## What the exercise asks
Among the records, how many lines contain "pvCands"? Only the number is needed.

Collected data:

def pvSeqsB (ws : List String) (k : Int) : PySem.Set (List String) × List (List String) :=
  (PySem.List.pyRange 0 ((ws.length : Int) - k) 1).foldl (pvSeqsBStep ws k) (PySem.Set.empty, [])

def pvCands (ws : List String) (k : Int) (w : Int) : List (List String) :=
  (PySem.List.pyRange 0 k 1).foldl
    (fun cs j =>
      if j = 0 ∨ pvLastPunct (PySem.List.pyGetD ws (w - k + j - 1) "") = true then
        if (PySem.List.pyRepeat ["$"] j ++
              (PySem.List.pyRange 0 (k - j) 1).map (fun t => PySem.List.pyGetD ws (w - k + j + t) "")) ∈ cs
        then cs
        else cs ++ [PySem.List.pyRepeat ["$"] j ++
              (PySem.List.pyRange 0 (k - j) 1).map (fun t => PySem.List.pyGetD ws (w - k + j + t) "")]
      else cs)
    []

def pvFollowersB (ws : List String) (k : Int) (sequences : List (List String)) :
    PySem.Dict (List String) (List String) :=
  let f0 := sequences.foldl (fun d s => d.insert s []) PySem.Dict.empty
  if sequences = [] then f0 else
    (PySem.List.pyRange 0 (ws.length : Int) 1).foldl
      (fun d w =>
        (pvCands ws k w).foldl
          (fun d c => if d.contains c then d.modify c [] (· ++ [PySem.List.pyGetD ws w ""]) else d) d)
      f0

def markov_model_alt (text : String) (k : Int) : List (List String × List String) :=
  let words := pvWords text
  let sequences := (pvSeqsB words k).2
  let followers := pvFollowersB words k sequences
  (sequences.foldl (fun m s => m.insert s (followers.getD s []))
      ((PySem.Dict.empty).insert (PySem.List.pyRepeat ["$"] k) (pvFirstB words))).items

## Response
2